# Men & Women and their "prime"



## invisibleme (Aug 14, 2011)

Ladies and gents, when would you say you are "in your prime"? What age range. I am 30 and I feel like I'm in my prime. I enjoy sex and want to do it all the time. But my husband is the complete opposite and he's the same age. Is a mans prime age different from a womans?
_Posted via Mobile Device_


----------



## EleGirl (Dec 3, 2011)

Yes the sexual prime for men and women are different.

For men in in their late teens. For women it's ages 30-45 (roughly). Then some women taper off after 45. Some do not.

I read something about this that for men, they tend to settle into a 3 times a week pattern for life after their teens/early 20's.


----------



## invisibleme (Aug 14, 2011)

EleGirl said:


> Yes the sexual prime for men and women are different.
> 
> For men in in their late teens. For women it's ages 30-45 (roughly). Then some women taper off after 45. Some do not.
> 
> I read something about this that for men, they tend to settle into a 3 times a week pattern for life after their teens/early 20's.


Oh wow. We're way off then... I would gladly settle for 3 times a week. Im lucky if I can get it 3 times a month from my husband. I feel so neglected its awful!
_Posted via Mobile Device_


----------



## EleGirl (Dec 3, 2011)

invisibleme said:


> Oh wow. We're way off then... I would gladly settle for 3 times a week. Im lucky if I can get it 3 times a month from my husband. I feel so neglected its awful!
> _Posted via Mobile Device_


How long have the two of you been married?

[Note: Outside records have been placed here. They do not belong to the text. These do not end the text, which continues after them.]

-- pv_equiv track=rewrite | github.com/Wjndz/face-and-plate | face/recognition_test.py | combine_plate_lines
-- ===== SOURCE A (Python) =====
-- def combine_plate_lines(text_lines):
--     if not text_lines:
--         return ""
--     sorted_lines = sorted(text_lines, key=lambda x: x[0][0][1])
--     texts = [line[1] for line in sorted_lines]
--     if len(texts) >= 2:
--         return f"{texts[0].strip()} {texts[1].strip()}"
--     elif len(texts) == 1:
--         return texts[0].strip()
--     return ""
-- ===== SOURCE B (Python) =====
-- def combine_plate_lines(text_lines):
--     # One-pass selection of the two lines with smallest y (strict < keeps
--     # the earliest original index on ties, matching the stable sort).
--     best = None
--     second = None
--     for line in text_lines:
--         y = line[0][0][1]
--         if best is None or y < best[0]:
--             second = best
--             best = (y, line[1])
--         elif second is None or y < second[0]:
--             second = (y, line[1])
--     if best is None:
--         return ""
--     if second is None:
--         return best[1].strip()
--     return f"{best[1].strip()} {second[1].strip()}"
-- ===== Notes on version B (the rewrite author's own statement) =====
-- stated objective: alternative
-- what changed: Replaces the stable sort of all lines by a single pass keeping only the two lines with smallest y (strict < so equal-y ties keep the earliest line, as the stable sort does).
import Mathlib
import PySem

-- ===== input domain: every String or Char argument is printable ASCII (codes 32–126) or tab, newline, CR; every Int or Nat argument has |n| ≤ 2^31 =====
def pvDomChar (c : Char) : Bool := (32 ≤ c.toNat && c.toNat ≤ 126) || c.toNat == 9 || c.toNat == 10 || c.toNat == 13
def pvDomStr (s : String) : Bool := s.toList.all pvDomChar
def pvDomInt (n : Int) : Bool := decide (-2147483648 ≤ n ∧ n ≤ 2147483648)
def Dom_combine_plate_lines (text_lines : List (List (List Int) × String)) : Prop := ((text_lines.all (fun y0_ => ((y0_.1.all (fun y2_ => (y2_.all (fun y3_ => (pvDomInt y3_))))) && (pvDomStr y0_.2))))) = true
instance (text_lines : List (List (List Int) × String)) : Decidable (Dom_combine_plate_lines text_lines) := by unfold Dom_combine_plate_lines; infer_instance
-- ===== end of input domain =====

-- B replaces A's stable sort of all lines by one pass keeping the two lines of smallest y
-- (strict < so equal-y ties keep the earliest line, as the stable sort does); same output.

-- ===== PORT A =====
-- the sort key lambda x: x[0][0][1] (total with defaults; Pre_ excludes the inputs where Python's indexing raises)
def pvKey (x : List (List Int) × String) : Int :=
  PySem.List.pyGetD (PySem.List.pyGetD x.1 0 []) 1 0

def combine_plate_lines (text_lines : List (List (List Int) × String)) : String :=
  if text_lines = [] then ""
  else
    let sorted_lines := PySem.List.sorted text_lines pvKey
    let texts := sorted_lines.map (fun line => line.2)
    if 2 ≤ texts.length then
      PySem.Str.strip (PySem.List.pyGetD texts 0 "") ++ " " ++ PySem.Str.strip (PySem.List.pyGetD texts 1 "")
    else if texts.length = 1 then
      PySem.Str.strip (PySem.List.pyGetD texts 0 "")
    else ""

-- ===== PORT B =====
-- loop body: update (best, second) with the current line
def pvStep (s : Option (Int × String) × Option (Int × String)) (line : List (List Int) × String) :
    Option (Int × String) × Option (Int × String) :=
  let y := pvKey line
  match s with
  | (none, _) => (some (y, line.2), none)
  | (some b, snd) =>
    if y < b.1 then (some (y, line.2), some b)
    else
      match snd with
      | none => (some b, some (y, line.2))
      | some c => if y < c.1 then (some b, some (y, line.2)) else (some b, some c)

def combine_plate_lines_alt (text_lines : List (List (List Int) × String)) : String :=
  match text_lines.foldl pvStep (none, none) with
  | (none, _) => ""
  | (some b, none) => PySem.Str.strip b.2
  | (some b, some c) => PySem.Str.strip b.2 ++ " " ++ PySem.Str.strip c.2

-- ===== PRECONDITION & SPEC =====
-- Pre_ excludes exactly the inputs where A's key lambda raises IndexError (a line whose
-- box list is empty or whose first point has fewer than two coordinates).
def Pre_combine_plate_lines (text_lines : List (List (List Int) × String)) : Prop :=
  ∀ p ∈ text_lines, p.1 ≠ [] ∧ 2 ≤ (p.1.headI).length
instance (text_lines : List (List (List Int) × String)) : Decidable (Pre_combine_plate_lines text_lines) := by unfold Pre_combine_plate_lines; infer_instance

def pvWitness_combine_plate_lines : (List (List (List Int) × String)) :=
  [([[10, 7]], " ABC "), ([[11, 3]], "XY")]

def Spec_combine_plate_lines (text_lines : List (List (List Int) × String)) (out : String) : Prop := out = combine_plate_lines_alt text_lines
instance (text_lines : List (List (List Int) × String)) (out : String) : Decidable (Spec_combine_plate_lines text_lines out) := by unfold Spec_combine_plate_lines; infer_instance

-- ===== CLAIM (what is proved, stated in full; the proofs are below) =====
def Claim_equal_combine_plate_lines : Prop := ∀ (text_lines : List (List (List Int) × String)), Dom_combine_plate_lines text_lines → Pre_combine_plate_lines text_lines → Spec_combine_plate_lines text_lines (combine_plate_lines text_lines)

-- ===== LEMMAS AND PROOFS =====

-- the (best, second) state B maintains, read off the first two elements of a list
def pvFirstTwo : List (List (List Int) × String) → Option (Int × String) × Option (Int × String)
  | [] => (none, none)
  | [a] => (some (pvKey a, a.2), none)
  | a :: b :: _ => (some (pvKey a, a.2), some (pvKey b, b.2))

lemma pvFirstTwo_insertBy (x : List (List Int) × String) (acc : List (List (List Int) × String)) :
    pvFirstTwo (PySem.List.insertBy (fun a b => decide (pvKey a < pvKey b)) x acc)
      = pvStep (pvFirstTwo acc) x := by
  match acc with
  | [] => simp [PySem.List.insertBy, pvFirstTwo, pvStep]
  | [a] =>
    simp only [PySem.List.insertBy, pvFirstTwo, pvStep]
    by_cases h : pvKey x < pvKey a <;> simp [h]
  | a :: b :: t =>
    simp only [PySem.List.insertBy, pvFirstTwo, pvStep]
    by_cases h1 : pvKey x < pvKey a
    · simp [h1]
    · by_cases h2 : pvKey x < pvKey b <;> simp [h1, h2]

lemma pvFirstTwo_foldl (xs : List (List (List Int) × String)) (acc : List (List (List Int) × String)) :
    pvFirstTwo (xs.foldl (fun acc x => PySem.List.insertBy (fun a b => decide (pvKey a < pvKey b)) x acc) acc)
      = xs.foldl pvStep (pvFirstTwo acc) := by
  induction xs generalizing acc with
  | nil => rfl
  | cons x xs ih => simp only [List.foldl_cons, ih, pvFirstTwo_insertBy]

lemma pvState_eq (xs : List (List (List Int) × String)) :
    xs.foldl pvStep (none, none) = pvFirstTwo (PySem.List.sorted xs pvKey) := by
  rw [PySem.List.sorted_eq_foldl_insertBy, pvFirstTwo_foldl]
  rfl

-- ===== VERDICT (by name: the statement is the Claim_ definition above) =====
theorem combine_plate_lines_spec : Claim_equal_combine_plate_lines := by
  intro tl _ _
  show combine_plate_lines tl = combine_plate_lines_alt tl
  unfold combine_plate_lines combine_plate_lines_alt
  rw [pvState_eq]
  by_cases hnil : tl = []
  · subst hnil; rfl
  · simp only [if_neg hnil]
    have hs : PySem.List.sorted tl pvKey ≠ [] := by
      rw [Ne, PySem.List.sorted_eq_nil_iff]; exact hnil
    match h : PySem.List.sorted tl pvKey with
    | [] => exact absurd h hs
    | [a] => simp [pvFirstTwo, PySem.List.pyGetD, PySem.List.pyGet?, PySem.List.pyIdx?]
    | a :: b :: t =>
      have h0 : (0:Int) ≤ (t.length:Int) + 1 := by positivity
      simp [pvFirstTwo, PySem.List.pyGetD, PySem.List.pyGet?, PySem.List.pyIdx?, h0]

What has your sex life been like from that start to now? Has it decreased? If so when did that happen?


----------



## invisibleme (Aug 14, 2011)

We've been together for 3 years but married for 1 year. Sex was great in the beginning. Sometimes we'd do it 3 times a day. Two babies later it's decreased down to 3 times a month. :-(
It's really taking a toll on me and my insecurities. I don't even feel like a woman anymore.
_Posted via Mobile Device_


----------



## EleGirl (Dec 3, 2011)

Has he given you any indication of why he's not interested in sex?


----------



## MWD (Jul 16, 2012)

Define 'Prime'. My SO and I are in our prime when we are 'connected' and our relationship is good. We are in our prime when we are communicating and not holding on to resentments. 

-MWD


----------



## MWD (Jul 16, 2012)

Also, do not make attempts to guess what is going on in his mind. Just as men should not attempt to guess what is going on in her mind. It is an exercise in futility and will only lead to frustration. 

Talk to him. 

-MWD


----------



## WorkingOnMe (Mar 17, 2012)

If you measure 'prime' by the number of possible or desired encounters per day I would say my prime was about age 17. If its measured by the quality, well I think I'm a much much better lover today than at age 17. I've learned a thing or two over the last 25 years.


----------



## moco82 (Jul 16, 2012)

Agree 100% with the previous post. Nature plays a cruel joke on men by plotting physical ability and opportunity (knowledge, wisdom, income, taste in things, etc. to become attractive to the opposite sex) on such different vectors.


----------



## Anomnom (Jun 25, 2012)

I'm 34 and feel like I'm peaking now! If only I had someone to take it out on since hubby has no interest 



invisibleme said:


> Im lucky if I can get it 3 times a month from my husband. I feel so neglected its awful!
> _Posted via Mobile Device_


Hmm try 3 times a year which is my average two years running


----------



## DDC (Jul 16, 2012)

Anomnom said:


> I'm 34 and feel like I'm peaking now! If only I had someone to take it out on since hubby has no interest


*Stoically volunteers*


----------



## Anomnom (Jun 25, 2012)

DDC said:


> *Stoically volunteers*


lol! I'm probably a little far away!


----------



## cjpa (Jul 17, 2012)

Yes, it's true, that's why women become "cougars" lol--our men are through and we are at our peak! It SUCKS.
_Posted via Mobile Device_


----------



## Son of Kong (Jul 12, 2012)

I think I'm in my prime right now, little past 40 why? Well even though "it" is not always as hard as an 18 yr old I pay much more attention to the pleasure that I am giving and receiving. At 18 it is all about having sex, at my age it's all about the sex I'm having.


----------



## thunderstruck (May 9, 2012)

No, ladies, not all men. I'm 45, and I still have nearly the same drive as when I was a teen. My W claims to have low/no drive, but she usually agrees a few times a week. If she was willing, I'd probably be all over her most nights. 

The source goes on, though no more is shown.